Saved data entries

• • •

-- pv_equiv track=rewrite | github.com/Wulfic/Cicada3301 | Tools/p20_complete_stream.py | read_2x83
-- ===== SOURCE A (Python) =====
-- def read_2x83(text):
--     rows, cols = 83, 2
--     result = ""
--     for c in range(cols):
--         for r in range(rows):
--             idx = r * cols + c
--             if idx < len(text):
--                 result += text[idx]
--     return result
-- ===== SOURCE B (Python) =====
-- def read_2x83(text):
--     # Column-major read of the 2x83 grid = even-indexed chars then odd-indexed
--     # chars, both capped at index 166.
--     return text[0:166:2] + text[1:166:2]
-- ===== Notes on version B (the rewrite author's own statement) =====
-- stated objective: simpler
-- what changed: Replaced the nested column/row loop with character accumulation by two capped strided slices text[0:166:2] + text[1:166:2] returned as a single expression.
import Mathlib
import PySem

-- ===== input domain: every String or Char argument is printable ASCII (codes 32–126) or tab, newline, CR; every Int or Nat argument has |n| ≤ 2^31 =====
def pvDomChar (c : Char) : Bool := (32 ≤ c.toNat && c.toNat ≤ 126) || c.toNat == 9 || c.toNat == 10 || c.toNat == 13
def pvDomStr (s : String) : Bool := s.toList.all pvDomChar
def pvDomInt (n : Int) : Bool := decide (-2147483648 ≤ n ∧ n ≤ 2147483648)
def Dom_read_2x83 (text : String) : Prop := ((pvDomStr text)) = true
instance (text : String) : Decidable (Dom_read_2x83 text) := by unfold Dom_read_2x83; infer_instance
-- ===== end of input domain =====

-- B replaces A's nested column/row accumulation loop with two capped strided slices; objective: simpler.

-- ===== PORT A =====
def read_2x83 (text : String) : String :=
  (PySem.List.pyRange 0 2 1).foldl (fun result c =>
    (PySem.List.pyRange 0 83 1).foldl (fun result r =>
      let idx := r * 2 + c
      if idx < PySem.Str.len text then
        match PySem.Str.pyGet? text idx with
        | some ch => result.push ch
        | none => result
      else result) result) ""

-- ===== PORT B =====
def read_2x83_alt (text : String) : String :=
  ((PySem.Str.slice? text (some 0) (some 166) 2).getD "")
    ++ ((PySem.Str.slice? text (some 1) (some 166) 2).getD "")

-- ===== PRECONDITION & SPEC =====
def Spec_read_2x83 (text : String) (out : String) : Prop := out = read_2x83_alt text
instance (text : String) (out : String) : Decidable (Spec_read_2x83 text out) := by unfold Spec_read_2x83; infer_instance

-- ===== CLAIM (what is proved, stated in full; the proofs are below) =====
def Claim_equal_read_2x83 : Prop := ∀ (text : String), Dom_read_2x83 text → Spec_read_2x83 text (read_2x83 text)

-- ===== LEMMAS AND PROOFS =====

-- the characters of column c (c = 0 or 1) of the 2x83 column-major grid
def pvCol (l : List Char) (c : Nat) : List Char :=
  (List.range 83).filterMap (fun k => l[2 * k + c]?)

theorem pvFilterMap_range_extend {α : Type} (g : Nat → Option α) (a b : Nat)
    (hab : a ≤ b) (h : ∀ k, a ≤ k → k < b → g k = none) :
    (List.range b).filterMap g = (List.range a).filterMap g := by
  rw [show b = a + (b - a) by omega, List.range_add, List.filterMap_append]
  have hnil : ((List.range (b - a)).map (a + ·)).filterMap g = [] := by
    rw [List.filterMap_eq_nil_iff]
    intro x hx
    obtain ⟨k, hk, rfl⟩ := List.mem_map.mp hx
    exact h _ (by omega) (by rw [List.mem_range] at hk; omega)
  simp [hnil]

theorem pvInner (text : String) (c : Nat) (m : Nat) (res : String) :
    ((List.range m).map (fun k : Nat => ((0:Int) + k))).foldl
      (fun result r =>
        let idx := r * 2 + (c : Int)
        if idx < PySem.Str.len text then
          match PySem.Str.pyGet? text idx with
          | some ch => result.push ch
          | none => result
        else result) res
    = res ++ String.ofList ((List.range m).filterMap (fun k => text.toList[2 * k + c]?)) := by
  induction m with
  | zero => simp
  | succ m ih =>
    rw [List.range_succ, List.map_append, List.foldl_append, ih, List.filterMap_append]
    simp only [List.map_cons, List.map_nil, List.foldl_cons, List.foldl_nil,
      List.filterMap_cons, List.filterMap_nil]
    have hidx : ((0:Int) + (m:Int)) * 2 + (c:Int) = ((2 * m + c : Nat) : Int) := by push_cast; ring
    rw [hidx]
    have hlen : PySem.Str.len text = (text.toList.length : Int) := by
      simp [PySem.Str.len]
    by_cases h : 2 * m + c < text.toList.length
    · have hcond : ((2 * m + c : Nat) : Int) < PySem.Str.len text := by rw [hlen]; exact_mod_cast h
      rw [if_pos hcond, PySem.Str.pyGet?_natCast]
      rw [List.getElem?_eq_getElem h]
      apply String.ext
      simp
    · have hcond : ¬ ((2 * m + c : Nat) : Int) < PySem.Str.len text := by rw [hlen]; exact_mod_cast h
      rw [if_neg hcond]
      rw [List.getElem?_eq_none (by omega)]
      simp

theorem pvA_eq (text : String) :
    read_2x83 text = String.ofList (pvCol text.toList 0) ++ String.ofList (pvCol text.toList 1) := by
  unfold read_2x83
  have h2 : PySem.List.pyRange 0 2 1 = [0, 1] := by decide
  have h83 : PySem.List.pyRange 0 83 1 = (List.range 83).map (fun k : Nat => ((0:Int) + k)) := by
    rw [PySem.List.pyRange_one]; rfl
  rw [h2, h83]
  simp only [List.foldl_cons, List.foldl_nil]
  have e0 := pvInner text 0 83 ""
  simp only [Nat.cast_zero] at e0
  rw [e0]
  have e1 := pvInner text 1 83
    ("" ++ String.ofList ((List.range 83).filterMap (fun k => text.toList[2 * k + 0]?)))
  simp only [Nat.cast_one] at e1
  rw [e1]
  simp [pvCol]

theorem pvSlice_eq (l : List Char) (c : Nat) (hc : c ≤ 1) :
    PySem.List.slice? l (some (c : Int)) (some 166) 2 = some (pvCol l c) := by
  unfold PySem.List.slice? PySem.List.sliceIndices
  norm_num
  have h0 : ¬((c : Int) < 0) := by omega
  simp only [if_neg h0]
  by_cases hcn : c ≤ l.length
  · have hs : min (c : Int) (l.length : Int) = (c : Int) := by omega
    rw [hs]
    have hfun : (fun x : Nat => l[((c : Int) + 2 * (x : Int)).toNat]?)
        = fun x : Nat => l[2 * x + c]? := by
      funext x
      congr 1
      omega
    rw [hfun]
    unfold pvCol
    split_ifs with h
    · refine (pvFilterMap_range_extend _ _ 83 (by omega) ?_).symm
      intro k hk hk83
      rw [List.getElem?_eq_none]
      omega
    · refine (pvFilterMap_range_extend _ 0 83 (by omega) ?_).symm
      intro k hk hk83
      rw [List.getElem?_eq_none]
      omega
  · have hln : l = [] := List.length_eq_zero_iff.mp (by omega)
    subst hln
    simp [pvCol]

theorem pvB_eq (text : String) :
    read_2x83_alt text = String.ofList (pvCol text.toList 0) ++ String.ofList (pvCol text.toList 1) := by
  unfold read_2x83_alt
  have s0 := pvSlice_eq text.toList 0 (by norm_num)
  have s1 := pvSlice_eq text.toList 1 (by norm_num)
  norm_num at s0 s1
  simp [PySem.Str.slice?, s0, s1]

-- ===== VERDICT (by name: the statement is the Claim_ definition above) =====
theorem read_2x83_spec : Claim_equal_read_2x83 := by
  intro text _
  unfold Spec_read_2x83
  rw [pvA_eq, pvB_eq]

• • •

For each line in the data above that contains the string "refine", extract the line.

    · refine (pvFilterMap_range_extend _ _ 83 (by omega) ?_).symm
    · refine (pvFilterMap_range_extend _ 0 83 (by omega) ?_).symm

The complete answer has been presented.